During the interview with Truffle Report, Davis emphasized the impact a small group of friends can make, taking one day at a time. “In Somerville, to get that resolution passed, we really just needed about 10 volunteers from the city of Somerville consistently,” he says.

 The city council of Somerville had unanimously voted to decriminalize possession of entheogenic plants and fungi on January 14, becoming the first city to do so in Massachusetts. 

While it took months of preparation to bring the council members to vote in favour, Davis says that it is not hard to do and that this process could be repeated elsewhere. “I want people to know how easy it is for those who want to get organized and do this themselves, to just put together a group of friends,” he says.

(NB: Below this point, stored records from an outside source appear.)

-- pv_equiv track=rewrite | github.com/ericskim/redax | vpax/utils.py | increment_bv
-- ===== SOURCE A (Python) =====
-- def int2bv(index: int, nbits: int):
--     """
--     A really high nbits just right pads the bitvector with "False"
--     """
--
--     return tuple(True if ((index >> i) % 2 == 1) else False for i in range(nbits - 1, -1, -1))
--
-- def increment_bv(bv, increment: int, graycode=False, saturate=False):
--     """
--     Increment a bitvector's value +1 or -1.
--     """
--     assert increment == 1 or increment == -1
--     nbits = len(bv)
--     if graycode:
--         index = graytobin(bv2int(bv))
--         index = (index+increment) % 2**nbits
--         return int2bv( bintogray(index), nbits)
--     else:
--         if bv == tuple(True for i in range(nbits)) and increment > 0:
--             if saturate:
--                 return bv
--             raise ValueError("Bitvector overflow for nonperiodic domain.")
--         if bv == tuple(False for i in range(nbits)) and increment < 0:
--             if saturate:
--                 return bv
--             raise ValueError("Bitvector overflow for nonperiodic domain.")
--         return int2bv(bv2int(bv) + increment, nbits)
--
-- def bv2int(bv):
--     """
--     Converts bitvector (list or tuple) with the standard binary encoding into an integer.
--     """
--     nbits = len(bv)
--     index = 0
--     for i in range(nbits):
--         if bv[i]:
--             index += 2**(nbits - i - 1)
--     return index
--
-- def bintogray(x: int):
--     """
--     Convert a binary encoded positive integer into gray code.
--     """
--     assert x >= 0
--     return x ^ (x >> 1)
--
-- def graytobin(x: int):
--     """
--     Convert a gray code encoded positive integer into the standard binary encoding.
--     """
--     assert x >= 0
--     mask = x >> 1
--     while(mask != 0):
--         x = x ^ mask
--         mask = mask >> 1
--     return x
-- ===== SOURCE B (Python) =====
-- def _ripple(bits, increment):
--     """Ripple-carry +/-1 from the LSB (rightmost bit), in place.
--     Returns (bits, carry_out): carry_out True iff the carry/borrow
--     propagated past the most significant bit."""
--     flip = (increment == 1)
--     for i in range(len(bits) - 1, -1, -1):
--         if bits[i] == flip:
--             bits[i] = not flip
--         else:
--             bits[i] = flip
--             return bits, False
--     return bits, True
--
-- def increment_bv(bv, increment: int, graycode=False, saturate=False):
--     """
--     Increment a bitvector's value +1 or -1.
--     """
--     assert increment == 1 or increment == -1
--     if graycode:
--         # gray -> binary: prefix xor; modular ripple (carry dropped); binary -> gray
--         acc = False
--         binb = []
--         for g in bv:
--             acc = acc != g
--             binb.append(acc)
--         binb, _ = _ripple(binb, increment)
--         out = []
--         prev = False
--         for b in binb:
--             out.append(b != prev)
--             prev = b
--         return tuple(out)
--     bits, carry = _ripple(list(bv), increment)
--     if carry:
--         if saturate:
--             return bv
--         raise ValueError("Bitvector overflow for nonperiodic domain.")
--     return tuple(bits)
-- ===== Notes on version B (the rewrite author's own statement) =====
-- stated objective: alternative
-- what changed: Replaces A's big-integer round-trip (bv2int, +/-1 with pow-per-bit weights, int2bv, and the numeric gray-code xor/shift loops) by direct bit-list passes: a ripple-carry/borrow pass for the +/-1 and prefix-xor passes for the gray conversions, never converting the bitvector to an integer.
import Mathlib
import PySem

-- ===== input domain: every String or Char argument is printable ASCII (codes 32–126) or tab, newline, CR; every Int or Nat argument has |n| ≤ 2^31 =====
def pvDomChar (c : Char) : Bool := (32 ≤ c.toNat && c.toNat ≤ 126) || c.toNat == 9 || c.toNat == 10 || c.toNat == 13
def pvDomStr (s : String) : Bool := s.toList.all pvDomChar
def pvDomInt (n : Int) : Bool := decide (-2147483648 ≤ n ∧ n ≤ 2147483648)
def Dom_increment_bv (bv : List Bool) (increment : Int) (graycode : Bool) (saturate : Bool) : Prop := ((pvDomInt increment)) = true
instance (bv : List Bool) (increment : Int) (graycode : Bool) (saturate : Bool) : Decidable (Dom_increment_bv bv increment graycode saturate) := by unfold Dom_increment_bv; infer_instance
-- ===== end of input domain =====
-- pv_equiv track=rewrite | github.com/frankerp05702/LeetCode | 24. Text Justification/solution1.py | line_format
-- ===== SOURCE A (Python) =====
-- from math import trunc
-- from typing import List
--
-- def line_format(words: List[str], maxWidth: int):
--     format = []
--     line_words, line_letters, line_spaces = 0, 0, 0
--     for w in words:
--         line_spaces = line_words - 1
--         if line_letters + len(w) + (line_spaces + 1) > maxWidth:
--             total_spaces = maxWidth - line_letters
--             if line_spaces > 0:
--                 spaces_per_tab = trunc(total_spaces / line_spaces)
--                 remain = total_spaces % line_spaces
--             else:
--                 spaces_per_tab = total_spaces
--                 remain = 0
--             format.append({
--                 "line_words": line_words,
--                 "line_letters": line_letters,
--                 "line_spaces": line_spaces,
--                 "spaces_per_tab": spaces_per_tab,
--                 "remain": remain
--             })
--             line_letters = 0
--             line_words = 0
--         line_letters += len(w)
--         line_words += 1
--     return format
-- ===== SOURCE B (Python) =====
-- from math import trunc
-- from typing import List
--
-- def line_format(words: List[str], maxWidth: int):
--     # Pass 1: group the words into flushed lines, recording (word_count, letter_count).
--     groups = []
--     lw = ll = 0
--     for w in words:
--         if ll + len(w) + lw > maxWidth:
--             groups.append((lw, ll))
--             lw = ll = 0
--         ll += len(w)
--         lw += 1
--     # The final un-flushed line is intentionally not emitted (as in the original).
--     # Pass 2: turn each group into its spacing record.
--     out = []
--     for lw, ll in groups:
--         sp = lw - 1
--         total = maxWidth - ll
--         if sp > 0:
--             per, rem = trunc(total / sp), total % sp
--         else:
--             per, rem = total, 0
--         out.append({
--             "line_words": lw,
--             "line_letters": ll,
--             "line_spaces": sp,
--             "spaces_per_tab": per,
--             "remain": rem,
--         })
--     return out
-- ===== Notes on version B (the rewrite author's own statement) =====
-- stated objective: alternative
-- what changed: Replaces A's single loop that interleaves grouping and spacing arithmetic with two passes: a first pass that only groups words into (count, letters) pairs, and a second pass that maps each pair to its spacing record.
import Mathlib
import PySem

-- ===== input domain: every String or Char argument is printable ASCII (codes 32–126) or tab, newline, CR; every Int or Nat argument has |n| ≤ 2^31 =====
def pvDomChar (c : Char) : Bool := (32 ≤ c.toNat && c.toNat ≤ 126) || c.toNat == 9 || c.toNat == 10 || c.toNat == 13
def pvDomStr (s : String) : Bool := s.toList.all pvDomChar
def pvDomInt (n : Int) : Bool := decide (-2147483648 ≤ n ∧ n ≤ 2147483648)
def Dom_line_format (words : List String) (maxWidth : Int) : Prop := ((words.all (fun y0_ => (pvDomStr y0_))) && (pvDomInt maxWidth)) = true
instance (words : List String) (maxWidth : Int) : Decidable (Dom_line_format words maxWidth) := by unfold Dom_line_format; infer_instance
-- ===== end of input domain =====

-- ===== PORT A =====
-- Port of A: one fold carrying (format, line_words, line_letters); `trunc(total/spaces)`
-- (float division then trunc) is ported as PySem.Int.truncdiv, exact at these magnitudes.
def line_format (words : List String) (maxWidth : Int) : List (List (String × Int)) :=
  (words.foldl
    (fun (st : List (List (String × Int)) × Int × Int) w =>
      let fmt := st.1
      let lw := st.2.1
      let ll := st.2.2
      let ls := lw - 1
      let wlen : Int := PySem.Str.len w
      if ll + wlen + (ls + 1) > maxWidth then
        let total := maxWidth - ll
        let per := if ls > 0 then PySem.Int.truncdiv total ls else total
        let rem := if ls > 0 then PySem.Int.mod total ls else 0
        (fmt ++ [[("line_words", lw), ("line_letters", ll), ("line_spaces", ls),
                  ("spaces_per_tab", per), ("remain", rem)]], 0 + 1, 0 + wlen)
      else (fmt, lw + 1, ll + wlen))
    ([], 0, 0)).1

-- ===== PORT B =====
-- B helper: spacing record for one flushed group (second pass of Source B).
def pvRecord (maxWidth lw ll : Int) : List (String × Int) :=
  let sp := lw - 1
  let total := maxWidth - ll
  let per := if sp > 0 then PySem.Int.truncdiv total sp else total
  let rem := if sp > 0 then PySem.Int.mod total sp else 0
  [("line_words", lw), ("line_letters", ll), ("line_spaces", sp),
   ("spaces_per_tab", per), ("remain", rem)]

-- Port of B: pass 1 groups words into (count, letters) pairs, pass 2 maps pvRecord over them.
def line_format_alt (words : List String) (maxWidth : Int) : List (List (String × Int)) :=
  let groups := (words.foldl
    (fun (st : List (Int × Int) × Int × Int) w =>
      let gs := st.1
      let lw := st.2.1
      let ll := st.2.2
      let wlen : Int := PySem.Str.len w
      if ll + wlen + lw > maxWidth then
        (gs ++ [(lw, ll)], 0 + 1, 0 + wlen)
      else (gs, lw + 1, ll + wlen))
    ([], 0, 0)).1
  groups.map (fun p => pvRecord maxWidth p.1 p.2)

-- ===== PRECONDITION & SPEC =====
def Spec_line_format (words : List String) (maxWidth : Int) (out : List (List (String × Int))) : Prop := out = line_format_alt words maxWidth
instance (words : List String) (maxWidth : Int) (out : List (List (String × Int))) : Decidable (Spec_line_format words maxWidth out) := by unfold Spec_line_format; infer_instance

-- ===== CLAIM (what is proved, stated in full; the proofs are below) =====
def Claim_equal_line_format : Prop := ∀ (words : List String) (maxWidth : Int), Dom_line_format words maxWidth → Spec_line_format words maxWidth (line_format words maxWidth)

-- ===== LEMMAS AND PROOFS =====

-- Invariant: A's fold state is B's fold state with the accumulated groups mapped through pvRecord.
theorem pv_loop_eq (maxWidth : Int) (words : List String) (gs : List (Int × Int)) (lw ll : Int) :
    (words.foldl
      (fun (st : List (List (String × Int)) × Int × Int) w =>
        let fmt := st.1
        let lw := st.2.1
        let ll := st.2.2
        let ls := lw - 1
        let wlen : Int := PySem.Str.len w
        if ll + wlen + (ls + 1) > maxWidth then
          let total := maxWidth - ll
          let per := if ls > 0 then PySem.Int.truncdiv total ls else total
          let rem := if ls > 0 then PySem.Int.mod total ls else 0
          (fmt ++ [[("line_words", lw), ("line_letters", ll), ("line_spaces", ls),
                    ("spaces_per_tab", per), ("remain", rem)]], 0 + 1, 0 + wlen)
        else (fmt, lw + 1, ll + wlen))
      (gs.map (fun p => pvRecord maxWidth p.1 p.2), lw, ll)).1
    =
    ((words.foldl
      (fun (st : List (Int × Int) × Int × Int) w =>
        let gs := st.1
        let lw := st.2.1
        let ll := st.2.2
        let wlen : Int := PySem.Str.len w
        if ll + wlen + lw > maxWidth then
          (gs ++ [(lw, ll)], 0 + 1, 0 + wlen)
        else (gs, lw + 1, ll + wlen))
      (gs, lw, ll)).1).map (fun p => pvRecord maxWidth p.1 p.2) := by
  induction words generalizing gs lw ll with
  | nil => simp
  | cons w ws ih =>
    simp only [List.foldl_cons]
    have hc : ll + (PySem.Str.len w : Int) + ((lw - 1) + 1) = ll + PySem.Str.len w + lw := by ring
    by_cases h : ll + (PySem.Str.len w : Int) + lw > maxWidth
    · simp only [hc, if_pos h]
      have := ih (gs ++ [(lw, ll)]) (0 + 1) (0 + PySem.Str.len w)
      simpa [pvRecord, List.map_append] using this
    · simp only [hc, if_neg h]
      exact ih gs (lw + 1) (ll + PySem.Str.len w)

-- ===== VERDICT (by name: the statement is the Claim_ definition above) =====
theorem line_format_spec : Claim_equal_line_format := by
  intro words maxWidth _
  unfold Spec_line_format line_format line_format_alt
  simpa using pv_loop_eq maxWidth words [] 0 0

The team was determined to start a conversation despite disagreements. “Things don’t happen overnight, It is a lot of work but we shouldn’t get discouraged and keep having that conversation,” Davis says. He adds, “We’re going to change drug laws by demanding persuasively, consistently, and respectfully that the lawmakers do the right thing.” 

The organization is currently in conversation with three other cities in Massachusetts. They believe Cambridge is likely to decriminalize possession in the near future.

As a parting thought, Davis says, “We’re not going to accept just one small victory. We want to work toward a state and a country where any person can access an entheogenic plant to cope with addiction, migraine, trauma, and depression.”